• What you have to do: The line containing "1 (marcatore stream)." marks the end: restate word for word every line from the first line of the entries below through that one.

(Stored records)
%%

-- pv_equiv track=rewrite | github.com/DMGiulioRomano/PGE-ls | granular_ls/yaml_analyzer.py | _build_parent_path
-- ===== SOURCE A (Python) =====
-- from typing import List
--
-- INDENT_SIZE = 2
--
-- def _build_parent_path(lines: list, current_line_idx: int,
--                        current_indent: int) -> List[str]:
--     """
--     Risale le righe precedenti per costruire il parent_path.
--     Si ferma al marcatore lista '- ' senza attraversarlo.
--     """
--     if current_indent == 0:
--         return []
--
--     path = []
--     target_indent = current_indent - 1
--
--     for i in range(current_line_idx - 1, -1, -1):
--         raw_line = lines[i]
--         stripped = raw_line.strip()
--         if not stripped or stripped.startswith('#'):
--             continue
--
--         line_leading = len(raw_line) - len(raw_line.lstrip())
--         line_indent = line_leading // INDENT_SIZE
--
--         # Marcatore lista: fermiamo solo se e' a indent 1 (marcatore stream).
--         # I '- ' profondi sono breakpoints envelope, non stream markers.
--         # Distinguiamo stream markers ('- chiave: ...') da breakpoints ('- [' o '- {').
--         if stripped.startswith('- ') or stripped == '-':
--             after_dash = stripped[2:].strip() if stripped.startswith('- ') else ''
--             is_breakpoint = after_dash.startswith('[') or after_dash.startswith('{')
--             if line_leading == 2 and not is_breakpoint:
--                 break
--             continue
--
--         if line_indent == target_indent:
--             line_clean = stripped.split('#')[0].rstrip()
--             if line_clean.endswith(':'):
--                 key = line_clean[:-1].strip()
--                 if key.startswith('- '):
--                     key = key[2:].strip()
--                 if key:
--                     path.insert(0, key)
--                 if target_indent == 0:
--                     break
--                 target_indent -= 1
--
--     return path
-- ===== SOURCE B (Python) =====
-- # B: two staged passes — classify every line into an event (None=skip, 'stop',
-- # or (indent, key)), then fold a step function with a done-flag state over the
-- # reversed event list; no index arithmetic, no in-place insert.
-- from typing import List
--
--
-- def _classify(raw: str):
--     stripped = raw.strip()
--     if not stripped or stripped.startswith('#'):
--         return None
--     leading = len(raw) - len(raw.lstrip())
--     if stripped.startswith('- ') or stripped == '-':
--         after = stripped[2:].strip() if stripped.startswith('- ') else ''
--         if leading == 2 and not (after.startswith('[') or after.startswith('{')):
--             return 'stop'
--         return None
--     clean = stripped.split('#')[0].rstrip()
--     if not clean.endswith(':'):
--         return None
--     key = clean[:-1].strip()
--     if key.startswith('- '):
--         key = key[2:].strip()
--     return (leading // 2, key)
--
--
-- def _step(st, ev):
--     done, t, p = st
--     if done or ev is None:
--         return st
--     if ev == 'stop':
--         return (True, t, p)
--     ind, key = ev
--     if ind != t:
--         return st
--     p2 = [key] + p if key else p
--     return (True, t, p2) if t == 0 else (False, t - 1, p2)
--
--
-- def _build_parent_path(lines: list, current_line_idx: int,
--                        current_indent: int) -> List[str]:
--     if current_indent == 0:
--         return []
--     events = [_classify(l) for l in lines[:max(current_line_idx, 0)]]
--     st = (False, current_indent - 1, [])
--     for ev in reversed(events):
--         st = _step(st, ev)
--     return st[2]
-- ===== Notes on version B (the rewrite author's own statement) =====
-- stated objective: alternative
-- what changed: B replaces A's backward index loop that mutates a path and decrements target in place by a staged pipeline: one map pass classifying every preceding line into an event value (skip / stop / (indent,key)), then a fold of a pure step function with a done-flag state over the reversed event list.
import Mathlib
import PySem

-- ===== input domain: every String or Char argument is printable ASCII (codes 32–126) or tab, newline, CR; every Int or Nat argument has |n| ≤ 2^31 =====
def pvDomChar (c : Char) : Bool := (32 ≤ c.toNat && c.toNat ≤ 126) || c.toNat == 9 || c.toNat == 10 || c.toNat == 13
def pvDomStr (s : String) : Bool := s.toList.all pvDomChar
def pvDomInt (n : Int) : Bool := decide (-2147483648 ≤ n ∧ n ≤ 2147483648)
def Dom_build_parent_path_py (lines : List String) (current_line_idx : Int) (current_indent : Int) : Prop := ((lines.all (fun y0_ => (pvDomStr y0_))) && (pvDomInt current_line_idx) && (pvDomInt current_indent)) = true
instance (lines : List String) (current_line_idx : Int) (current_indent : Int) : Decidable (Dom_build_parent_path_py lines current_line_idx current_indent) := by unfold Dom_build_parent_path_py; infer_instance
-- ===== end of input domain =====

-- B is a staged pipeline (classify every line into an event, then fold a pure step
-- function with a done flag over the reversed events) instead of A's backward index
-- loop with in-place path/target updates; objective: alternative decomposition.

-- ===== PORT A =====
-- A's backward index loop: state (path, target); 'break' returns path immediately.
def pvALoop (lines : List String) : List Int → List String → Int → List String
  | [], path, _ => path
  | i :: rest, path, target =>
    let raw := PySem.List.pyGetD lines i ""   -- lines[i]; i out of range excluded by Pre_
    let stripped := PySem.Str.strip raw
    if PySem.Str.len stripped = 0 ∨ PySem.Str.startswith stripped "#" then
      pvALoop lines rest path target
    else
      let lineLeading := PySem.Str.len raw - PySem.Str.len (PySem.Str.lstrip raw)
      let lineIndent := PySem.Int.floordiv lineLeading 2
      if PySem.Str.startswith stripped "- " ∨ stripped = "-" then
        let afterDash := if PySem.Str.startswith stripped "- " then
            PySem.Str.strip (PySem.Str.slice stripped (some 2) none) else ""
        let isBreakpoint := PySem.Str.startswith afterDash "[" ∨ PySem.Str.startswith afterDash "{"
        if lineLeading = 2 ∧ ¬ isBreakpoint then path
        else pvALoop lines rest path target
      else
        if lineIndent = target then
          let lineClean := PySem.Str.rstrip (((PySem.Str.split? stripped "#").getD []).headD "")
          if PySem.Str.endswith lineClean ":" then
            let key0 := PySem.Str.strip (PySem.Str.slice lineClean none (some (-1)))
            let key := if PySem.Str.startswith key0 "- " then
                PySem.Str.strip (PySem.Str.slice key0 (some 2) none) else key0
            let path' := if PySem.Str.len key = 0 then path else key :: path
            if target = 0 then path' else pvALoop lines rest path' (target - 1)
          else pvALoop lines rest path target
        else pvALoop lines rest path target

def build_parent_path_py (lines : List String) (current_line_idx : Int) (current_indent : Int) : List String :=
  if current_indent = 0 then []
  else pvALoop lines (PySem.List.pyRange (current_line_idx - 1) (-1) (-1)) [] (current_indent - 1)

-- ===== PORT B =====
-- Source B's _classify: one line → one event (skip / stop / entry indent key).
inductive PvEvent where
  | skip : PvEvent
  | stop : PvEvent
  | entry : Int → String → PvEvent
deriving DecidableEq, Repr

def pvClassify (raw : String) : PvEvent :=
  let stripped := PySem.Str.strip raw
  if PySem.Str.len stripped = 0 ∨ PySem.Str.startswith stripped "#" then PvEvent.skip
  else
    let leading := PySem.Str.len raw - PySem.Str.len (PySem.Str.lstrip raw)
    if PySem.Str.startswith stripped "- " ∨ stripped = "-" then
      let after := if PySem.Str.startswith stripped "- " then
          PySem.Str.strip (PySem.Str.slice stripped (some 2) none) else ""
      if leading = 2 ∧ ¬ (PySem.Str.startswith after "[" ∨ PySem.Str.startswith after "{") then
        PvEvent.stop
      else PvEvent.skip
    else
      let clean := PySem.Str.rstrip (((PySem.Str.split? stripped "#").getD []).headD "")
      if ¬ PySem.Str.endswith clean ":" then PvEvent.skip
      else
        let key0 := PySem.Str.strip (PySem.Str.slice clean none (some (-1)))
        let key := if PySem.Str.startswith key0 "- " then
            PySem.Str.strip (PySem.Str.slice key0 (some 2) none) else key0
        PvEvent.entry (PySem.Int.floordiv leading 2) key

-- Source B's _step: pure state transition on (done, target, path).
def pvStep (st : Bool × Int × List String) (ev : PvEvent) : Bool × Int × List String :=
  match st, ev with
  | (true, t, p), _ => (true, t, p)
  | (false, t, p), PvEvent.skip => (false, t, p)
  | (false, t, p), PvEvent.stop => (true, t, p)
  | (false, t, p), PvEvent.entry ind key =>
    if ind ≠ t then (false, t, p)
    else
      let p2 := if PySem.Str.len key = 0 then p else key :: p
      if t = 0 then (true, t, p2) else (false, t - 1, p2)

def build_parent_path_py_alt (lines : List String) (current_line_idx : Int) (current_indent : Int) : List String :=
  if current_indent = 0 then []
  else
    let events := (PySem.List.slice lines none (some (max current_line_idx 0))).map pvClassify
    (events.reverse.foldl pvStep (false, current_indent - 1, [])).2.2

-- ===== PRECONDITION & SPEC =====
-- Pre_ excludes exactly the inputs where A raises IndexError: current_indent ≠ 0 and
-- current_line_idx past the end of lines (the loop then reads lines[current_line_idx-1]).
def Pre_build_parent_path_py (lines : List String) (current_line_idx : Int) (current_indent : Int) : Prop :=
  current_indent = 0 ∨ current_line_idx ≤ lines.length
instance (lines : List String) (current_line_idx : Int) (current_indent : Int) : Decidable (Pre_build_parent_path_py lines current_line_idx current_indent) := by unfold Pre_build_parent_path_py; infer_instance

def pvWitness_build_parent_path_py : List String × Int × Int := (["a:", "  b:"], 2, 2)

def Spec_build_parent_path_py (lines : List String) (current_line_idx : Int) (current_indent : Int) (out : List String) : Prop := out = build_parent_path_py_alt lines current_line_idx current_indent
instance (lines : List String) (current_line_idx : Int) (current_indent : Int) (out : List String) : Decidable (Spec_build_parent_path_py lines current_line_idx current_indent out) := by unfold Spec_build_parent_path_py; infer_instance

-- ===== CLAIM (what is proved, stated in full; the proofs are below) =====
def Claim_equal_build_parent_path_py : Prop := ∀ (lines : List String) (current_line_idx : Int) (current_indent : Int), Dom_build_parent_path_py lines current_line_idx current_indent → Pre_build_parent_path_py lines current_line_idx current_indent → Spec_build_parent_path_py lines current_line_idx current_indent (build_parent_path_py lines current_line_idx current_indent)

-- ===== LEMMAS AND PROOFS =====

-- Once the done flag is set, the fold leaves the state untouched.
theorem pv_done_fixed (l : List PvEvent) (t : Int) (p : List String) :
    l.foldl pvStep (true, t, p) = (true, t, p) := by
  induction l with
  | nil => rfl
  | cons e es ih => simpa [pvStep] using ih

-- Peeling the first event off the fold: a done result freezes, otherwise recurse.
theorem pv_fold_head (E : PvEvent) (R : List PvEvent) (target : Int) (path : List String) :
    (R.foldl pvStep (pvStep (false, target, path) E)).2.2 =
      (match pvStep (false, target, path) E with
       | (true, _, p) => p
       | (false, t', p') => (R.foldl pvStep (false, t', p')).2.2) := by
  rcases h : pvStep (false, target, path) E with ⟨b, t', p'⟩
  cases b
  · rfl
  · rw [pv_done_fixed]

-- One step of A's loop is exactly one pvStep on the classified head line.
set_option maxHeartbeats 2000000 in
theorem pv_step_head (lines : List String) (m : Nat) (hm : m < lines.length)
    (rest : List Int) (path : List String) (target : Int) :
    pvALoop lines ((m : Int) :: rest) path target =
      (match pvStep (false, target, path) (pvClassify lines[m]) with
       | (true, _, p) => p
       | (false, t', p') => pvALoop lines rest p' t') := by
  simp only [pvALoop, pvClassify, PySem.List.pyGetD_natCast,
    List.getD_eq_getElem?_getD, List.getElem?_eq_getElem hm, Option.getD_some]
  split_ifs <;> (try simp only [pvStep]) <;> (try split_ifs) <;> first | rfl | omega

-- A's loop over indices n-1 … 0 equals B's fold over the reversed classified prefix.
theorem pv_loop_eq (lines : List String) :
    ∀ (n : Nat), n ≤ lines.length →
    ∀ (path : List String) (target : Int),
      pvALoop lines (PySem.List.pyRange ((n : Int) - 1) (-1) (-1)) path target
        = (((lines.take n).map pvClassify).reverse.foldl pvStep (false, target, path)).2.2 := by
  intro n
  induction n generalizing lines with
  | zero =>
    intro _ path target
    rw [PySem.List.pyRange_neg_one_eq_nil (by omega)]
    simp [pvALoop]
  | succ m ih =>
    intro hlen path target
    have hm : m < lines.length := by omega
    rw [show ((m + 1 : Nat) : Int) - 1 = (m : Int) by push_cast; ring]
    rw [PySem.List.pyRange_neg_one_cons (by omega)]
    have h2 : lines.take (m + 1) = lines.take m ++ [lines[m]] := by
      rw [List.take_add_one]; simp [List.getElem?_eq_getElem hm]
    rw [h2, List.map_append, List.reverse_append]
    simp only [List.map_cons, List.map_nil, List.reverse_singleton, List.singleton_append,
      List.foldl_cons]
    rw [pv_step_head lines m hm, pv_fold_head]
    rcases hs : pvStep (false, target, path) (pvClassify lines[m]) with ⟨b, t', p'⟩
    cases b
    · exact ih lines (by omega) p' t'
    · rfl

-- ===== VERDICT (by name: the statement is the Claim_ definition above) =====
theorem build_parent_path_py_spec : Claim_equal_build_parent_path_py := by
  intro lines cidx cind _ hpre
  unfold Spec_build_parent_path_py build_parent_path_py build_parent_path_py_alt
  by_cases h0 : cind = 0
  · simp [h0]
  · simp only [if_neg h0]
    rcases hpre with h | hle
    · exact absurd h h0
    by_cases hneg : cidx ≤ 0
    · rw [PySem.List.pyRange_neg_one_eq_nil (by omega)]
      have : max cidx 0 = (0 : Int) := by omega
      rw [this, PySem.List.slice_to (hb := by omega)]
      simp [pvALoop]
    · have hmax : max cidx 0 = cidx := by omega
      have hc : ((cidx.toNat : Int)) = cidx := by omega
      rw [hmax, PySem.List.slice_to (hb := by omega)]
      have := pv_loop_eq lines cidx.toNat (by omega) [] (cind - 1)
      rw [hc] at this
      simpa using this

%%

• Exercise output:
-- pv_equiv track=rewrite | github.com/DMGiulioRomano/PGE-ls | granular_ls/yaml_analyzer.py | _build_parent_path
-- ===== SOURCE A (Python) =====
-- from typing import List
--
-- INDENT_SIZE = 2
--
-- def _build_parent_path(lines: list, current_line_idx: int,
--                        current_indent: int) -> List[str]:
--     """
--     Risale le righe precedenti per costruire il parent_path.
--     Si ferma al marcatore lista '- ' senza attraversarlo.
--     """
--     if current_indent == 0:
--         return []
--
--     path = []
--     target_indent = current_indent - 1
--
--     for i in range(current_line_idx - 1, -1, -1):
--         raw_line = lines[i]
--         stripped = raw_line.strip()
--         if not stripped or stripped.startswith('#'):
--             continue
--
--         line_leading = len(raw_line) - len(raw_line.lstrip())
--         line_indent = line_leading // INDENT_SIZE
--
--         # Marcatore lista: fermiamo solo se e' a indent 1 (marcatore stream).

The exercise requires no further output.